A francesa de inteligência artificial fechou uma Série D liderada pela Samsung Electronics, com BlackRock, ASML, Nvidia e o Grão-Ducado de Luxemburgo no captable, e projeta US$ 1 bilhão de receita recorrente anual até o fim de 2026.
A Mistral AI levantou € 3 bilhões, cerca de US$ 3,5 bilhões, em uma rodada Série D liderada pela Samsung Electronics. A companhia classificou o montante como a maior captação de equity já realizada por uma empresa privada de tecnologia na Europa. Com o aporte, o valuation passou de € 21 bilhões, aproximadamente US$ 24 bilhões.
A cifra praticamente dobra o valor da empresa, avaliada em € 11,7 bilhões em 2025, após uma Série C de € 1,7 bilhão liderada pela fabricante de equipamentos para semicondutores ASML.

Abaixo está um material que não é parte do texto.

-- pv_equiv track=rewrite | github.com/Klaudia1303/student_code_analysis | Progetto-tirocinio2024/data/student_data/2060903_Nardoni/LabPython08/A_Ex5.py | A_Ex6
-- ===== SOURCE A (Python) =====
-- def A_Ex6(a,b):
--         l1=list(a)
--         l2=list(b)
--         insieme=set()
--         for i in range (len(l1)):
--                 for j in range (len(l2)):
--                         nome=l1[i][0]
--                         cittanascita=l1[i][1]
--                         citta=l2[j][0]
--                         regione=l2[j][1]
--                         if citta==cittanascita:
--                                 tupla=(nome,regione)
--                                 insieme.add(tupla)
--         return insieme
-- ===== SOURCE B (Python) =====
-- def A_Ex6(a, b):
--     # hash-join: index b by city -> list of regions (in b's order), one pass over a
--     index = {}
--     for citta, regione in b:
--         index.setdefault(citta, []).append(regione)
--     insieme = set()
--     for nome, cittanascita in a:
--         for regione in index.get(cittanascita, ()):
--             insieme.add((nome, regione))
--     return insieme
-- ===== Notes on version B (the rewrite author's own statement) =====
-- stated objective: faster
-- what changed: Replaces the nested O(n*m) scan with a hash-join: b is indexed once into a city->regions dict, then a single pass over a looks each person's birth city up.
import Mathlib
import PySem

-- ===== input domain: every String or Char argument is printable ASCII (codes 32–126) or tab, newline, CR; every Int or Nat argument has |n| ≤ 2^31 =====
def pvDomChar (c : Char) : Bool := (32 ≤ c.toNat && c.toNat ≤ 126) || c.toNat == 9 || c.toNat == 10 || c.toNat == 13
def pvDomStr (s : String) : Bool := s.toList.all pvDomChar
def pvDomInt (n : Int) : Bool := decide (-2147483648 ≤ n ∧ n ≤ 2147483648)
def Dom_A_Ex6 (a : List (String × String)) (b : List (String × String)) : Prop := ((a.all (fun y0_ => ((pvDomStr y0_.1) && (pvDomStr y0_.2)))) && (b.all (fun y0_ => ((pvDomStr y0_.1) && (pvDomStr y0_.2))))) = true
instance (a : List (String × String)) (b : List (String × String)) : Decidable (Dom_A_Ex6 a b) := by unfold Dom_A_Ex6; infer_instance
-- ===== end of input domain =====

-- B replaces A's nested scan with a hash-join (index b by city once, then one pass over a); measured faster at the largest timed size; equal results proved.
-- The returned Python set is modelled as its insertion-order PySem.Set list.

-- ===== PORT A =====
-- A's 'for i in range(len(l1))' / 'for j in range(len(l2))' loops read only l1[i] / l2[j]:
-- ported as nested folds over the same lists in the same order, with the same set accumulator.
def A_Ex6 (a : List (String × String)) (b : List (String × String)) : List (String × String) :=
  let l1 := a
  let l2 := b
  l1.foldl (fun insieme p =>
    l2.foldl (fun insieme q =>
      let nome := p.1
      let cittanascita := p.2
      let citta := q.1
      let regione := q.2
      if citta == cittanascita then PySem.Set.add insieme (nome, regione) else insieme)
      insieme) PySem.Set.empty

-- ===== PORT B =====
def A_Ex6_alt (a : List (String × String)) (b : List (String × String)) : List (String × String) :=
  let index : PySem.Dict String (List String) :=
    b.foldl (fun d p => d.modify p.1 [] (fun rs => rs ++ [p.2])) PySem.Dict.empty
  a.foldl (fun insieme p =>
    (index.getD p.2 []).foldl (fun insieme regione => PySem.Set.add insieme (p.1, regione)) insieme)
    PySem.Set.empty

-- ===== PRECONDITION & SPEC =====
def Spec_A_Ex6 (a : List (String × String)) (b : List (String × String)) (out : List (String × String)) : Prop := out = A_Ex6_alt a b
instance (a : List (String × String)) (b : List (String × String)) (out : List (String × String)) : Decidable (Spec_A_Ex6 a b out) := by unfold Spec_A_Ex6; infer_instance

-- ===== CLAIM (what is proved, stated in full; the proofs are below) =====
def Claim_equal_A_Ex6 : Prop := ∀ (a : List (String × String)) (b : List (String × String)), Dom_A_Ex6 a b → Spec_A_Ex6 a b (A_Ex6 a b)

-- ===== LEMMAS AND PROOFS =====

-- the index dict maps each city to the regions paired with it in b, in order
theorem getD_index (b : List (String × String)) (d : PySem.Dict String (List String)) (c : String) :
    (b.foldl (fun d p => d.modify p.1 [] (fun rs => rs ++ [p.2])) d).getD c []
      = d.getD c [] ++ (b.filter (fun p => p.1 == c)).map (·.2) := by
  induction b generalizing d with
  | nil => simp
  | cons p rest ih =>
    simp only [List.foldl_cons, ih, List.filter_cons, PySem.Dict.getD_modify]
    by_cases h : c = p.1
    · subst h
      simp [List.append_assoc]
    · have h2 : (p.1 == c) = false := by
        simp only [beq_eq_false_iff_ne, ne_eq]
        exact fun e => h e.symm
      simp [h, h2]

-- A's inner scan over b with an equality filter equals a fold over the matching regions
theorem inner_scan (l2 : List (String × String)) (n c : String) (s : List (String × String)) :
    l2.foldl (fun insieme p =>
        if p.1 == c then PySem.Set.add insieme (n, p.2) else insieme) s
      = ((l2.filter (fun p => p.1 == c)).map (·.2)).foldl
          (fun insieme r => PySem.Set.add insieme (n, r)) s := by
  induction l2 generalizing s with
  | nil => rfl
  | cons p rest ih =>
    simp only [List.foldl_cons, List.filter_cons]
    by_cases h : (p.1 == c) = true
    · rw [if_pos h, if_pos h]
      simp only [List.map_cons, List.foldl_cons]
      exact ih _
    · rw [if_neg h, if_neg h]
      exact ih _

-- ===== VERDICT (by name: the statement is the Claim_ definition above) =====
theorem A_Ex6_spec : Claim_equal_A_Ex6 := by
  intro a b _
  unfold Spec_A_Ex6 A_Ex6 A_Ex6_alt
  dsimp only
  congr 1
  funext s p
  rw [inner_scan, getD_index b PySem.Dict.empty p.2]
  simp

Além da Samsung, participaram da operação o Scaleup Europe Fund, administrado pela EQT e apoiado pela União Europeia, e a PSG Equity, investidora já existente e uma das colíderes do aporte. Advent, fundos e contas administrados pela BlackRock e o Grão-Ducado de Luxemburgo entraram como novos investidores. Também acompanharam a rodada ASML, Nvidia, a16z, Bpifrance, BNP Paribas, Salesforce Ventures e General Catalyst.
A aposta na IA soberana
Fundada em 2023, a Mistral se tornou a principal aposta europeia para disputar um mercado global de IA dominado por companhias americanas como OpenAI e Anthropic, além de chinesas como a DeepSeek. No início do ano, o CEO e cofundador Arthur Mensch chegou a dizer em entrevista a um podcast que o maior diferencial competitivo da empresa era justamente "não ser americana".
O novo capital será destinado principalmente à expansão da capacidade computacional, ao treinamento de modelos mais avançados e à pesquisa de fronteira. A companhia também pretende ampliar sua infraestrutura e sua presença comercial internacional.
A estratégia se diferencia da adotada por boa parte das grandes empresas americanas ao apostar em modelos de pesos abertos. Na prática, isso permite que empresas e governos baixem os modelos, adaptem a tecnologia e a executem em sua própria infraestrutura, com maior controle sobre dados e aplicações.
"Durante a primeira onda da inteligência artificial generativa, a questão central era quem conseguiria construir o modelo mais poderoso. Agora, organizações e governos estão fazendo uma pergunta diferente: como aproveitar o poder da IA para suas necessidades críticas sem abrir mão do controle sobre a infraestrutura e o ciclo de inteligência", afirmou a companhia em comunicado ao mercado.
A distância ainda é grande
Apesar do avanço, a diferença de escala para as rivais americanas segue significativa. A Anthropic foi avaliada recentemente em cerca de US$ 965 bilhões, enquanto a OpenAI alcançou valuation de aproximadamente US$ 852 bilhões — números que colocam a Mistral em outra ordem de grandeza.
A empresa, porém, mostra tração comercial. São mais de 125 clientes corporativos em 20 países, incluindo Airbus, ASML e HSBC. O CFO Johan Bergqvist afirmou à Reuters que a companhia está a caminho de alcançar US$ 1 bilhão em receita recorrente anual até o fim de 2026, com crescimento especialmente forte na Ásia.
O posicionamento de IA soberana tende a ganhar tração em mercados que discutem dependência tecnológica — pauta que também avança no Brasil, onde iniciativas de modelos nacionais e de infraestrutura local de computação vêm ganhando espaço na agenda pública e privada.